YOUR ASSIGNMENT →
Please copy every line of the data in which the string "this" appears.

Saved data entries →
──────────
-- pv_equiv track=rewrite | github.com/mik11231/python | advent2018/Day24/day24.py | parse_modifiers
-- ===== SOURCE A (Python) =====
-- def parse_modifiers(text: str | None):
--     """
--     Run `parse_modifiers` as a clearly documented algorithm stage.
--
--     Methodology:
--     - Treat this function as one deterministic step in the Advent pipeline.
--     - Keep parsing, state transitions, and result emission easy to audit.
--     - Favor explicit control flow so behavior can be reasoned about from docs alone.
--
--     Parameters: text.
--     - Produces side effects required by the caller (output/mutation/control flow).
--     """
--     weak = set()
--     immune = set()
--     if not text:
--         return weak, immune
--     for part in text.split('; '):
--         if part.startswith('weak to '):
--             weak.update(x.strip() for x in part[len('weak to '):].split(','))
--         elif part.startswith('immune to '):
--             immune.update(x.strip() for x in part[len('immune to '):].split(','))
--     return weak, immune
-- ===== SOURCE B (Python) =====
-- def _collect(parts, prefix):
--     return set(token.strip()
--                for part in parts
--                if part.startswith(prefix)
--                for token in part[len(prefix):].split(','))
--
--
-- def parse_modifiers(text):
--     if not text:
--         return set(), set()
--     parts = text.split('; ')
--     return _collect(parts, 'weak to '), _collect(parts, 'immune to ')
-- ===== Notes on version B (the rewrite author's own statement) =====
-- stated objective: simpler
-- what changed: Replaces A's single fold over the parts with an if/elif dispatch that incrementally updates two mutable sets by two independent filter-and-flatten comprehension passes, each collected into a set in one step by a prefix-parameterized helper.
import Mathlib
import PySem

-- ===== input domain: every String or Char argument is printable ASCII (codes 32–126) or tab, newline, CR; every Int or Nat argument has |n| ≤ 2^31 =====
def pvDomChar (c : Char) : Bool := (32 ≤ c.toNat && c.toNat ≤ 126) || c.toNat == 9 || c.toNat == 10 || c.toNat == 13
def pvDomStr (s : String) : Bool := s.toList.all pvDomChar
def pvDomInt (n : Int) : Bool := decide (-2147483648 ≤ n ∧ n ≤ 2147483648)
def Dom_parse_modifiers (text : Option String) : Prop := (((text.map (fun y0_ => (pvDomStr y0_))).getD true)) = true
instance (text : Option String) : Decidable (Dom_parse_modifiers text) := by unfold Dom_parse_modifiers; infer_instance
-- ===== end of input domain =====

-- B replaces the dispatch loop with two independent filter-and-flatten passes (same cost, plainer decomposition).

-- ===== PORT A =====
-- s.split(sep) for a nonempty literal sep: split? is some there; getD [] is never taken
def pmSplit (s sep : String) : List String := (PySem.Str.split? s sep).getD []

def parse_modifiers (text : Option String) : List String × List String :=
  let weak : PySem.Set String := PySem.Set.empty
  let immune : PySem.Set String := PySem.Set.empty
  match text with
  | none => (weak, immune)
  | some t =>
    if t = "" then (weak, immune)
    else
      (pmSplit t "; ").foldl
        (fun wi part =>
          if PySem.Str.startswith part "weak to " then
            (PySem.Set.update wi.1
              ((pmSplit (PySem.Str.slice part (some 8) none) ",").map PySem.Str.strip),
             wi.2)
          else if PySem.Str.startswith part "immune to " then
            (wi.1,
             PySem.Set.update wi.2
              ((pmSplit (PySem.Str.slice part (some 10) none) ",").map PySem.Str.strip))
          else wi)
        (weak, immune)

-- ===== PORT B =====
-- helper _collect: set() of the flattened comprehension over the matching parts
def pmCollect (parts : List String) (pre : String) : PySem.Set String :=
  PySem.Set.ofList
    ((parts.filter (fun part => PySem.Str.startswith part pre)).flatMap
      (fun part =>
        (pmSplit (PySem.Str.slice part (some (PySem.Str.len pre)) none) ",").map
          PySem.Str.strip))

def parse_modifiers_alt (text : Option String) : List String × List String :=
  match text with
  | none => (PySem.Set.empty, PySem.Set.empty)
  | some t =>
    if t = "" then (PySem.Set.empty, PySem.Set.empty)
    else
      let parts := pmSplit t "; "
      (pmCollect parts "weak to ", pmCollect parts "immune to ")

-- ===== PRECONDITION & SPEC =====
def Spec_parse_modifiers (text : Option String) (out : List String × List String) : Prop := out = parse_modifiers_alt text
instance (text : Option String) (out : List String × List String) : Decidable (Spec_parse_modifiers text out) := by unfold Spec_parse_modifiers; infer_instance

-- ===== CLAIM (what is proved, stated in full; the proofs are below) =====
def Claim_equal_parse_modifiers : Prop := ∀ (text : Option String), Dom_parse_modifiers text → Spec_parse_modifiers text (parse_modifiers text)

-- ===== LEMMAS AND PROOFS =====

-- a part starting with 'weak to ' does not start with 'immune to '
lemma pm_excl (p : String) (h : PySem.Str.startswith p "weak to " = true) :
    PySem.Str.startswith p "immune to " = false := by
  by_contra hc
  rw [Bool.not_eq_false] at hc
  simp only [PySem.Str.startswith_eq, PySem.Chars.startswith_iff] at h hc
  have hle : ("weak to ".toList).length ≤ ("immune to ".toList).length := by decide
  have := List.prefix_of_prefix_length_le h hc hle
  revert this; decide

lemma pm_body8 (p : String) :
    (pmSplit (PySem.Str.slice p (some (PySem.Str.len "weak to ")) none) ",").map PySem.Str.strip
    = (pmSplit (PySem.Str.slice p (some 8) none) ",").map PySem.Str.strip := by
  have h : PySem.Str.len "weak to " = 8 := by decide
  rw [h]

lemma pm_body10 (p : String) :
    (pmSplit (PySem.Str.slice p (some (PySem.Str.len "immune to ")) none) ",").map PySem.Str.strip
    = (pmSplit (PySem.Str.slice p (some 10) none) ",").map PySem.Str.strip := by
  have h : PySem.Str.len "immune to " = 10 := by decide
  rw [h]

-- updating with set(l) is the same as updating with l (duplicates are absorbed by add)
lemma pm_update_ofList (s : PySem.Set String) (l : List String) :
    PySem.Set.update s (PySem.Set.ofList l) = PySem.Set.update s l := by
  induction l using List.reverseRecOn generalizing s with
  | nil => rfl
  | append_singleton xs x ih =>
    rw [PySem.Set.ofList_append_singleton, PySem.Set.update_append]
    by_cases hx : x ∈ PySem.Set.ofList xs
    · rw [PySem.Set.add_of_mem hx, ih]
      have hx' : x ∈ PySem.Set.update s xs := by
        have hxx : x ∈ xs := by rw [← PySem.Set.mem_ofList]; exact hx
        rw [PySem.Set.mem_update]; exact Or.inr hxx
      rw [PySem.Set.update_cons, PySem.Set.update_nil, PySem.Set.add_of_mem hx']
    · rw [PySem.Set.add_of_not_mem hx, PySem.Set.update_append, ih]

-- loop invariant: A's fold over the parts equals B's two collected passes, updated onto the accumulators
lemma pm_loop (parts : List String) (w i : PySem.Set String) :
    parts.foldl
      (fun wi part =>
        if PySem.Str.startswith part "weak to " then
          (PySem.Set.update wi.1
            ((pmSplit (PySem.Str.slice part (some 8) none) ",").map PySem.Str.strip),
           wi.2)
        else if PySem.Str.startswith part "immune to " then
          (wi.1,
           PySem.Set.update wi.2
            ((pmSplit (PySem.Str.slice part (some 10) none) ",").map PySem.Str.strip))
        else wi)
      (w, i)
    = (PySem.Set.update w (pmCollect parts "weak to "),
       PySem.Set.update i (pmCollect parts "immune to ")) := by
  induction parts generalizing w i with
  | nil =>
    simp only [List.foldl_nil, pmCollect, List.filter_nil, List.flatMap_nil,
      PySem.Set.ofList_nil, PySem.Set.update_nil]
  | cons p ps ih =>
    by_cases hw : PySem.Str.startswith p "weak to " = true
    · have hi := pm_excl p hw
      have hfw : (p :: ps).filter (fun part => PySem.Str.startswith part "weak to ")
          = p :: ps.filter (fun part => PySem.Str.startswith part "weak to ") := by
        simp only [List.filter_cons, hw]; simp
      have hfi : (p :: ps).filter (fun part => PySem.Str.startswith part "immune to ")
          = ps.filter (fun part => PySem.Str.startswith part "immune to ") := by
        simp only [List.filter_cons, hi]; simp
      rw [List.foldl_cons, if_pos hw, ih]
      unfold pmCollect
      rw [hfw, hfi]
      simp only [List.flatMap_cons]
      rw [pm_body8]
      simp only [pm_update_ofList]
      rw [PySem.Set.update_append]
    · by_cases hi : PySem.Str.startswith p "immune to " = true
      · have hw' : PySem.Str.startswith p "weak to " = false := by
          rwa [← Bool.not_eq_true]
        have hfw : (p :: ps).filter (fun part => PySem.Str.startswith part "weak to ")
            = ps.filter (fun part => PySem.Str.startswith part "weak to ") := by
          simp only [List.filter_cons, hw']; simp
        have hfi : (p :: ps).filter (fun part => PySem.Str.startswith part "immune to ")
            = p :: ps.filter (fun part => PySem.Str.startswith part "immune to ") := by
          simp only [List.filter_cons, hi]; simp
        rw [List.foldl_cons, if_neg hw, if_pos hi, ih]
        unfold pmCollect
        rw [hfw, hfi]
        simp only [List.flatMap_cons]
        rw [pm_body10]
        simp only [pm_update_ofList]
        rw [PySem.Set.update_append]
      · have hw' : PySem.Str.startswith p "weak to " = false := by
          rwa [← Bool.not_eq_true]
        have hi' : PySem.Str.startswith p "immune to " = false := by
          rwa [← Bool.not_eq_true]
        have hfw : (p :: ps).filter (fun part => PySem.Str.startswith part "weak to ")
            = ps.filter (fun part => PySem.Str.startswith part "weak to ") := by
          simp only [List.filter_cons, hw']; simp
        have hfi : (p :: ps).filter (fun part => PySem.Str.startswith part "immune to ")
            = ps.filter (fun part => PySem.Str.startswith part "immune to ") := by
          simp only [List.filter_cons, hi']; simp
        rw [List.foldl_cons, if_neg hw, if_neg hi, ih]
        unfold pmCollect
        rw [hfw, hfi]

-- ===== VERDICT (by name: the statement is the Claim_ definition above) =====
theorem parse_modifiers_spec : Claim_equal_parse_modifiers := by
  intro text _
  unfold Spec_parse_modifiers parse_modifiers parse_modifiers_alt
  match text with
  | none => rfl
  | some t =>
    by_cases ht : t = ""
    · simp [ht]
    · simp only [ht, if_false]
      rw [pm_loop]
      unfold pmCollect
      simp only [PySem.Set.empty, PySem.Set.update_nil_left, PySem.Set.ofList_ofList]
──────────
RESPONSE BELOW →
--     - Treat this function as one deterministic step in the Advent pipeline.
  revert this; decide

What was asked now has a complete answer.